### Exercise brief
Find every line of the data below that has "dict" in it. Reply with the number only.

### Provided information
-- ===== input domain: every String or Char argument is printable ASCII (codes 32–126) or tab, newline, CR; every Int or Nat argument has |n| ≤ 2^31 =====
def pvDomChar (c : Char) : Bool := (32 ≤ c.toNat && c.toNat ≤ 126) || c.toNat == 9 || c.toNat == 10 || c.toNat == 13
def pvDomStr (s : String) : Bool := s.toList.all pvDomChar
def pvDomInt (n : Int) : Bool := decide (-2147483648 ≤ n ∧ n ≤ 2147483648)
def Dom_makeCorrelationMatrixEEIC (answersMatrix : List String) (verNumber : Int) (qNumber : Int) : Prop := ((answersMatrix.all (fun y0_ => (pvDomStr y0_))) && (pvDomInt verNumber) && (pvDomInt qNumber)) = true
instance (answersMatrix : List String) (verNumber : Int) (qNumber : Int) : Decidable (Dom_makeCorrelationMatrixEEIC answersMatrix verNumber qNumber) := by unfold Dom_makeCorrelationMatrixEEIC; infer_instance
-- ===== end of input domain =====

-- B replaces A's per-pair rescan of the answer strings by a per-version dict index
-- (question position -> kept answer char) built once; entries are dict-intersection counts
-- (objective: alternative decomposition, same asymptotic cost).

-- ===== PORT A =====
def compareAnswerStringEEIC (answerString1 : String) (answerString2 : String) (qNumber : Int) (_pointsMatrix : String) : Int :=
  (PySem.List.pyRange 0 qNumber 1).foldl (fun index k =>
    let c1 := (PySem.Str.pyGet? answerString1 k).getD ' '   -- default unreachable under Pre_
    if c1 ≠ 'A' ∧ c1 ≠ '-' ∧ c1 = (PySem.Str.pyGet? answerString2 k).getD ' ' then index + 1 else index) 0

def makeCorrelationMatrixEEIC (answersMatrix : List String) (verNumber : Int) (qNumber : Int) : List (List Int) :=
  (PySem.List.pyRange 0 (verNumber + 1) 1).foldl (fun correlationMatrix j1 =>
    let line0 : List Int := (PySem.List.pyRange 0 (verNumber + 1) 1).map (fun _ => 0)
    -- correlationLine[j2:j2+1] = [x] with 0 ≤ j2 < len(line) is exactly List.set j2 x
    let line := (PySem.List.pyRange 0 verNumber 1).foldl (fun line j2 =>
      if j1 ≠ j2 then
        line.set j2.toNat (compareAnswerStringEEIC ((PySem.List.pyGet? answersMatrix j1).getD "")
          ((PySem.List.pyGet? answersMatrix j2).getD "") qNumber " ")
      else
        line.set j2.toNat 0) line0
    correlationMatrix ++ [line]) []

### Solution to this task
2